You try to apply your basic "Kirchoff's intuition" to a much more complex phenomenon.

Waves in a circuit can be correctly described only using Maxwell's equations. Kirchhoff's laws are only an approximation of Maxwell's equations that work when the waves have a wavelength that's much bigger than the physical dimensions of the circuit, i.e. only if the highest frequency component in a signal is much smaller than c/d, where c is the speed of light and d is the dimension of the circuit.

That is, KVL and KCL hold only if the circuit is working in so-called quasi-static conditions. In these conditions you can approximate Maxwell's equations and eliminate some terms from them and treat the problem as it were an electrostatics problem. In electrostatics you can define an electrostatic potential directly related to the (static) electric field, and this gives the definition of voltage. Also current becomes easily defined in term of current density.

When those simplifying assumptions no longer hold, you can't even define voltage properly. In the context of transmission lines voltage can only be meaningfully defined between two points on the same plane perpendicular to the propagation direction. I.e. you can't measure a voltage between a point in the upper wire and another point, say, two centimeters away on the other wire (as you can easily do when KVL holds).

Bottom line: drop your "Kirchhoff's mindset" when you try to understand transmission lines and try to develop a more "Maxwellian mindset".

Anyway, this thread might give you more insight in that direction.

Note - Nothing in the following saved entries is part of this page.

-- pv_equiv track=rewrite | github.com/Moraaalice/practising-python | daySeventeen.py | list_of_integers
-- ===== SOURCE A (Python) =====
-- def list_of_integers(nums):
--     addition = 0
--     for n in nums:
--         if n > 0:
--             addition += n
--         if n < 0:
--             break
--     return addition
-- ===== SOURCE B (Python) =====
-- def first_negative_index(nums):
--     for i, n in enumerate(nums):
--         if n < 0:
--             return i
--     return len(nums)
--
-- def list_of_integers(nums):
--     cut = first_negative_index(nums)
--     return sum(max(n, 0) for n in nums[:cut])
-- ===== Notes on version B (the rewrite author's own statement) =====
-- stated objective: alternative
-- what changed: Replaced A's single loop that interleaves conditional accumulation with a break by two staged passes: first compute the index of the first negative element, then slice the list there and sum the clamped values max(n,0), so the positivity filter disappears into arithmetic clamping.
import Mathlib
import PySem

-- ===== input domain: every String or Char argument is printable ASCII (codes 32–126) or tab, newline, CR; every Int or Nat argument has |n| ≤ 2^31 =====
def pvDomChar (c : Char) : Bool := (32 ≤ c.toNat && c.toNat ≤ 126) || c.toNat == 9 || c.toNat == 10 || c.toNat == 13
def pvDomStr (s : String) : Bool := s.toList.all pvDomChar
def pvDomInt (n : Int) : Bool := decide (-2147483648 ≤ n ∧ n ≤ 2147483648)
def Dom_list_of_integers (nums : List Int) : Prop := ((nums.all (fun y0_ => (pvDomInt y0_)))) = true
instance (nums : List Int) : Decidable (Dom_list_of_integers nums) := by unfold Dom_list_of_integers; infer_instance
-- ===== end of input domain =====

-- B splits A's break-loop into staged passes: find the first-negative index, slice there, sum clamped values max(n,0) (alternative decomposition; same cost).


-- ===== PORT A =====
-- A: single loop, accumulating positives, breaking at the first negative.
def listOfIntegersLoop (addition : Int) : List Int → Int
  | [] => addition
  | n :: rest =>
      let addition' := if n > 0 then addition + n else addition
      if n < 0 then addition' else listOfIntegersLoop addition' rest

def list_of_integers (nums : List Int) : Int := listOfIntegersLoop 0 nums

-- ===== PORT B =====
-- helper first_negative_index: index of the first negative element, or the length if none.
def firstNegIdx : List Int → Nat
  | [] => 0
  | n :: rest => if n < 0 then 0 else firstNegIdx rest + 1

-- B: slice the list at that index (nums[:cut], cut ≥ 0, = take), then sum max(n, 0).
def list_of_integers_alt (nums : List Int) : Int :=
  let cut := firstNegIdx nums
  ((nums.take cut).map (fun n => max n 0)).sum

-- ===== PRECONDITION & SPEC =====
def Spec_list_of_integers (nums : List Int) (out : Int) : Prop := out = list_of_integers_alt nums
instance (nums : List Int) (out : Int) : Decidable (Spec_list_of_integers nums out) := by unfold Spec_list_of_integers; infer_instance

-- ===== CLAIM (what is proved, stated in full; the proofs are below) =====
def Claim_equal_list_of_integers : Prop := ∀ (nums : List Int), Dom_list_of_integers nums → Spec_list_of_integers nums (list_of_integers nums)

-- ===== LEMMAS AND PROOFS =====
theorem listOfIntegersLoop_eq (acc : Int) (nums : List Int) :
    listOfIntegersLoop acc nums = acc + list_of_integers_alt nums := by
  induction nums generalizing acc with
  | nil => simp [listOfIntegersLoop, list_of_integers_alt, firstNegIdx]
  | cons n rest ih =>
      simp only [listOfIntegersLoop, list_of_integers_alt, firstNegIdx]
      by_cases hneg : n < 0
      · have hpos : ¬ (n > 0) := by omega
        simp [hneg, hpos]
      · by_cases hpos : n > 0
        · have hmax : max n 0 = n := by omega
          simp only [hneg, hpos, if_true, if_false, ih, list_of_integers_alt,
            List.take_succ_cons, List.map_cons, List.sum_cons, hmax]
          ring
        · have hmax : max n 0 = 0 := by omega
          simp only [hneg, hpos, if_true, if_false, ih, list_of_integers_alt,
            List.take_succ_cons, List.map_cons, List.sum_cons, hmax]
          ring

-- ===== VERDICT (by name: the statement is the Claim_ definition above) =====
theorem list_of_integers_spec : Claim_equal_list_of_integers := by
  intro nums _
  unfold Spec_list_of_integers list_of_integers
  simpa using listOfIntegersLoop_eq 0 nums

EDIT (to answer a comment)

Common sense is not applicable in this field (pun intended). You could get away with some, very imperfect, analogy (and for that, see the link I posted above or the other answers in this thread), but that's all. There is a reason why it took mankind millennia to understand and explain electro-magnetic phenomena (static electricity was known experimentally since ancient Greece, let alone lightnings and their consequences, for instance). If these phenomena had been easy to grasp with common-sense, it wouldn't have required sages and scientists ages to understand them.

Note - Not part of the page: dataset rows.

theorem sep_rows_eq (grid : List (List Int)) (h0 : grid.headD [] ≠ [])
    (hrect : ∀ row ∈ grid, row.length = (grid.headD []).length) :
    ((PySem.List.pyRange 0 (grid.length : Int) 1).foldl (fun acc r =>
      let row := PySem.List.pyGetD grid r []
      if (PySem.Set.ofList row).length = 1 then
        let color := PySem.List.pyGetD row 0 0
        let is_sep := false
        let is_sep := if decide (0 < r) && ((PySem.List.pyRange 0 (((grid.headD []).length : Int)) 1).any fun c =>
            PySem.List.pyGetD (PySem.List.pyGetD grid (r - 1) []) c 0 != color) then true else is_sep
        let is_sep := if decide (r < (grid.length : Int) - 1) && ((PySem.List.pyRange 0 (((grid.headD []).length : Int)) 1).any fun c =>
            PySem.List.pyGetD (PySem.List.pyGetD grid (r + 1) []) c 0 != color) then true else is_sep
        if is_sep then acc ++ [r] else acc
      else acc) ([] : List Int)) =
    ((PySem.List.pyRange 0 (grid.length : Int) 1).filter (fun r =>
      (PySem.List.pyGetD (grid.map rowColor) r none).isSome &&
      ((decide (0 < r) && (PySem.List.pyGetD (grid.map rowColor) (r - 1) none != PySem.List.pyGetD (grid.map rowColor) r none)) ||
       (decide (r < (grid.length : Int) - 1) && (PySem.List.pyGetD (grid.map rowColor) (r + 1) none != PySem.List.pyGetD (grid.map rowColor) r none))))) := by
  have hw0 : 0 < (grid.headD []).length := List.length_pos_iff.mpr h0
  have hlenr : ∀ (i : Int), 0 ≤ i → i < (grid.length : Int) →
      (PySem.List.pyGetD grid i []).length = (grid.headD []).length := by
    intro i hi0 hi1
    rw [PySem.List.pyGetD_eq_getElem _ _ hi0 hi1]
    exact hrect _ (List.getElem_mem _)
  have hRC : ∀ (i : Int), 0 ≤ i → i < (grid.length : Int) →
      PySem.List.pyGetD (grid.map rowColor) i none = rowColor (PySem.List.pyGetD grid i []) := by
    intro i hi0 hi1
    rw [PySem.List.pyGetD_eq_getElem _ _ hi0 (by simpa using hi1),
        PySem.List.pyGetD_eq_getElem _ _ hi0 hi1]
    simp
  rw [PySem.List.foldl_congr_mem _ _
      (fun acc r => if ((decide ((PySem.Set.ofList (PySem.List.pyGetD grid r [])).length = 1)) &&
        ((decide (0 < r) && ((PySem.List.pyRange 0 (((grid.headD []).length : Int)) 1).any fun c =>
            PySem.List.pyGetD (PySem.List.pyGetD grid (r - 1) []) c 0 != PySem.List.pyGetD (PySem.List.pyGetD grid r []) 0 0)) ||
         (decide (r < (grid.length : Int) - 1) && ((PySem.List.pyRange 0 (((grid.headD []).length : Int)) 1).any fun c =>
            PySem.List.pyGetD (PySem.List.pyGetD grid (r + 1) []) c 0 != PySem.List.pyGetD (PySem.List.pyGetD grid r []) 0 0)))) then acc ++ [r] else acc)
      [] (fun acc r _ => bodyA_eq _ _ _ acc r)]
  rw [PySem.List.foldl_append_if_eq_filter]
  rw [List.nil_append]
  apply List.filter_congr
  intro r hr
  obtain ⟨hr0, hrh⟩ := PySem.List.mem_pyRange_one.mp hr
  have hrne : PySem.List.pyGetD grid r [] ≠ [] := by
    intro e
    have := hlenr r hr0 hrh
    rw [e] at this
    simp only [List.length_nil] at this
    omega
  rw [hRC r hr0 hrh]
  by_cases hu : (PySem.Set.ofList (PySem.List.pyGetD grid r [])).length = 1
  · have hsome0 : (rowColor (PySem.List.pyGetD grid r [])).isSome = true :=
      (isSome_rowColor_iff _ hrne).mpr hu
    have hsome : rowColor (PySem.List.pyGetD grid r []) = some (PySem.List.pyGetD (PySem.List.pyGetD grid r []) 0 0) :=
      rowColor_eq_of_isSome _ hsome0
    rw [hsome]
    simp only [hu, decide_true, Option.isSome_some, Bool.true_and]
    congr 1
    · -- prev branch
      by_cases hp : 0 < r
      · simp only [hp, decide_true, Bool.true_and]
        rw [hRC (r-1) (by omega) (by omega)]
        rw [anydiff_eq _ (grid.headD []).length (hlenr (r-1) (by omega) (by omega)) hw0]
        rfl
      · simp [hp]
    · -- next branch
      by_cases hp : r < (grid.length : Int) - 1
      · simp only [hp, decide_true, Bool.true_and]
        rw [hRC (r+1) (by omega) (by omega)]
        rw [anydiff_eq _ (grid.headD []).length (hlenr (r+1) (by omega) (by omega)) hw0]
        rfl
      · simp [hp]
  · have : (rowColor (PySem.List.pyGetD grid r [])).isSome = false := by
      rw [← Bool.not_eq_true, isSome_rowColor_iff _ hrne]
      exact hu
    simp [hu, this]

theorem getD_zero_headD (grid : List (List Int)) (hg : grid ≠ []) :
    PySem.List.pyGetD grid 0 [] = grid.headD [] := by
  cases grid with
  | nil => exact absurd rfl hg
  | cons a t => simp [PySem.List.pyGetD_zero_cons]

theorem sep_cols_eq (grid : List (List Int)) (hg : grid ≠ []) :
    ((PySem.List.pyRange 0 (((grid.headD []).length : Int)) 1).foldl (fun acc c =>
      let col_vals : List Int := (PySem.List.pyRange 0 (grid.length : Int) 1).map (fun r =>
        PySem.List.pyGetD (PySem.List.pyGetD grid r []) c 0)
      if (PySem.Set.ofList col_vals).length = 1 then
        let color := PySem.List.pyGetD col_vals 0 0
        let is_sep := false
        let is_sep := if decide (0 < c) && ((PySem.List.pyRange 0 (grid.length : Int) 1).any fun r =>
            PySem.List.pyGetD (PySem.List.pyGetD grid r []) (c - 1) 0 != color) then true else is_sep
        let is_sep := if decide (c < ((grid.headD []).length : Int) - 1) && ((PySem.List.pyRange 0 (grid.length : Int) 1).any fun r =>
            PySem.List.pyGetD (PySem.List.pyGetD grid r []) (c + 1) 0 != color) then true else is_sep
        if is_sep then acc ++ [c] else acc
      else acc) ([] : List Int)) =
    ((PySem.List.pyRange 0 (((grid.headD []).length : Int)) 1).filter (fun c =>
      (PySem.List.pyGetD ((PySem.List.pyRange 0 (((grid.headD []).length : Int)) 1).map (fun c =>
        let c0 := PySem.List.pyGetD (grid.headD []) c 0
        if (PySem.List.pyRange 0 (grid.length : Int) 1).all (fun r =>
            PySem.List.pyGetD (PySem.List.pyGetD grid r []) c 0 == c0)
        then some c0 else none)) c none).isSome &&
      ((decide (0 < c) && (PySem.List.pyGetD ((PySem.List.pyRange 0 (((grid.headD []).length : Int)) 1).map (fun c =>
        let c0 := PySem.List.pyGetD (grid.headD []) c 0
        if (PySem.List.pyRange 0 (grid.length : Int) 1).all (fun r =>
            PySem.List.pyGetD (PySem.List.pyGetD grid r []) c 0 == c0)
        then some c0 else none)) (c - 1) none != PySem.List.pyGetD ((PySem.List.pyRange 0 (((grid.headD []).length : Int)) 1).map (fun c =>
        let c0 := PySem.List.pyGetD (grid.headD []) c 0
        if (PySem.List.pyRange 0 (grid.length : Int) 1).all (fun r =>
            PySem.List.pyGetD (PySem.List.pyGetD grid r []) c 0 == c0)
        then some c0 else none)) c none)) ||
       (decide (c < ((grid.headD []).length : Int) - 1) && (PySem.List.pyGetD ((PySem.List.pyRange 0 (((grid.headD []).length : Int)) 1).map (fun c =>
        let c0 := PySem.List.pyGetD (grid.headD []) c 0
        if (PySem.List.pyRange 0 (grid.length : Int) 1).all (fun r =>
            PySem.List.pyGetD (PySem.List.pyGetD grid r []) c 0 == c0)
        then some c0 else none)) (c + 1) none != PySem.List.pyGetD ((PySem.List.pyRange 0 (((grid.headD []).length : Int)) 1).map (fun c =>
        let c0 := PySem.List.pyGetD (grid.headD []) c 0
        if (PySem.List.pyRange 0 (grid.length : Int) 1).all (fun r =>
            PySem.List.pyGetD (PySem.List.pyGetD grid r []) c 0 == c0)
        then some c0 else none)) c none))))) := by
  have hh0 : 0 < grid.length := List.length_pos_iff.mpr hg
  have hhpos : (0:Int) < (grid.length : Int) := by exact_mod_cast hh0
  have hcvlen : ∀ (c : Int),
      ((PySem.List.pyRange 0 (grid.length : Int) 1).map (fun r =>
        PySem.List.pyGetD (PySem.List.pyGetD grid r []) c 0)).length = grid.length := by
    intro c
    rw [List.length_map, PySem.List.length_pyRange_one]
    omega
  have hcvne : ∀ (c : Int),
      ((PySem.List.pyRange 0 (grid.length : Int) 1).map (fun r =>
        PySem.List.pyGetD (PySem.List.pyGetD grid r []) c 0)) ≠ [] := by
    intro c e
    have := hcvlen c
    rw [e] at this
    simp only [List.length_nil] at this
    omega
  -- the one-pass column table entry IS rowColor of the extracted column
  have hF : ∀ (c : Int),
      (let c0 := PySem.List.pyGetD (grid.headD []) c 0
       if (PySem.List.pyRange 0 (grid.length : Int) 1).all (fun r =>
           PySem.List.pyGetD (PySem.List.pyGetD grid r []) c 0 == c0)
       then some c0 else none)
      = rowColor ((PySem.List.pyRange 0 (grid.length : Int) 1).map (fun r =>
          PySem.List.pyGetD (PySem.List.pyGetD grid r []) c 0)) := by
    intro c
    have hcons : PySem.List.pyRange 0 (grid.length : Int) 1 = 0 :: PySem.List.pyRange 1 (grid.length : Int) 1 :=
      PySem.List.pyRange_one_cons hhpos
    have hc0 : PySem.List.pyGetD ((PySem.List.pyRange 0 (grid.length : Int) 1).map (fun r =>
          PySem.List.pyGetD (PySem.List.pyGetD grid r []) c 0)) 0 0
        = PySem.List.pyGetD (grid.headD []) c 0 := by
      rw [hcons, List.map_cons, PySem.List.pyGetD_zero_cons, getD_zero_headD grid hg]
    unfold rowColor
    rw [hc0]
    simp only [List.all_map, Function.comp_def]
  have hCC : ∀ (i : Int), 0 ≤ i → i < ((grid.headD []).length : Int) →
      PySem.List.pyGetD ((PySem.List.pyRange 0 (((grid.headD []).length : Int)) 1).map (fun c =>
        let c0 := PySem.List.pyGetD (grid.headD []) c 0
        if (PySem.List.pyRange 0 (grid.length : Int) 1).all (fun r =>
            PySem.List.pyGetD (PySem.List.pyGetD grid r []) c 0 == c0)
        then some c0 else none)) i none
      = rowColor ((PySem.List.pyRange 0 (grid.length : Int) 1).map (fun r =>
          PySem.List.pyGetD (PySem.List.pyGetD grid r []) i 0)) := by
    intro i hi0 hi1
    rw [PySem.List.pyGetD_map_pyRange_of_nonneg _ _ _ _ hi0 hi1]
    exact hF i
  have hany : ∀ (j : Int) (color : Int),
      ((PySem.List.pyRange 0 (grid.length : Int) 1).any fun r =>
          PySem.List.pyGetD (PySem.List.pyGetD grid r []) j 0 != color)
      = !(rowColor ((PySem.List.pyRange 0 (grid.length : Int) 1).map (fun r =>
          PySem.List.pyGetD (PySem.List.pyGetD grid r []) j 0)) == some color) := by
    intro j color
    rw [← anydiff_eq _ grid.length (hcvlen j) hh0 color]
    apply PySem.List.any_congr_mem
    intro k hk
    obtain ⟨hk0, hk1⟩ := PySem.List.mem_pyRange_one.mp hk
    rw [PySem.List.pyGetD_map_pyRange_of_nonneg _ _ _ _ hk0 hk1]
  rw [PySem.List.foldl_congr_mem _ _
      (fun acc c => if ((decide ((PySem.Set.ofList ((PySem.List.pyRange 0 (grid.length : Int) 1).map (fun r =>
          PySem.List.pyGetD (PySem.List.pyGetD grid r []) c 0))).length = 1)) &&
        ((decide (0 < c) && ((PySem.List.pyRange 0 (grid.length : Int) 1).any fun r =>
            PySem.List.pyGetD (PySem.List.pyGetD grid r []) (c - 1) 0 !=
              PySem.List.pyGetD ((PySem.List.pyRange 0 (grid.length : Int) 1).map (fun r =>
                PySem.List.pyGetD (PySem.List.pyGetD grid r []) c 0)) 0 0)) ||
         (decide (c < ((grid.headD []).length : Int) - 1) && ((PySem.List.pyRange 0 (grid.length : Int) 1).any fun r =>
            PySem.List.pyGetD (PySem.List.pyGetD grid r []) (c + 1) 0 !=
              PySem.List.pyGetD ((PySem.List.pyRange 0 (grid.length : Int) 1).map (fun r =>
                PySem.List.pyGetD (PySem.List.pyGetD grid r []) c 0)) 0 0)))) then acc ++ [c] else acc)
      [] (fun acc c _ => bodyA_eq _ _ _ acc c)]
  rw [PySem.List.foldl_append_if_eq_filter]
  rw [List.nil_append]
  apply List.filter_congr
  intro c hc
  obtain ⟨hc0, hcw⟩ := PySem.List.mem_pyRange_one.mp hc
  rw [hCC c hc0 hcw]
  by_cases hu : (PySem.Set.ofList ((PySem.List.pyRange 0 (grid.length : Int) 1).map (fun r =>
      PySem.List.pyGetD (PySem.List.pyGetD grid r []) c 0))).length = 1
  · have hsome0 := (isSome_rowColor_iff _ (hcvne c)).mpr hu
    have hsome := rowColor_eq_of_isSome _ hsome0
    rw [hsome]
    simp only [hu, decide_true, Option.isSome_some, Bool.true_and]
    congr 1
    · by_cases hp : 0 < c
      · simp only [hp, decide_true, Bool.true_and]
        rw [hCC (c-1) (by omega) (by omega), hany (c-1) _]
        rfl
      · simp only [decide_eq_false hp, Bool.false_and]
    · by_cases hp : c < ((grid.headD []).length : Int) - 1
      · simp only [hp, decide_true, Bool.true_and]
        rw [hCC (c+1) (by omega) (by omega), hany (c+1) _]
        rfl
      · simp only [decide_eq_false hp, Bool.false_and]
  · have : (rowColor ((PySem.List.pyRange 0 (grid.length : Int) 1).map (fun r =>
        PySem.List.pyGetD (PySem.List.pyGetD grid r []) c 0))).isSome = false := by
      rw [← Bool.not_eq_true, isSome_rowColor_iff _ (hcvne c)]
      exact hu
    simp [hu, this]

Impedance/resistance, as an element in which current flows, is a concept tightly related to Kirchhoff's laws and lumped element circuit analysis.

In EM theory impedance has a whole different meaning: it doesn't relate voltage with current, but, more or less (...hand-waving...), E field with H field.

Fields don't flow like currents or exists across two points like voltages. Understanding exactly how, why and when fields propagate requires tons of advanced math. Maxwell's equations is, IMO, the conceptually toughest topic in Physics that an Electrical Engineer has to grok during his/her university education (bar quantum mechanics and solid-state physics).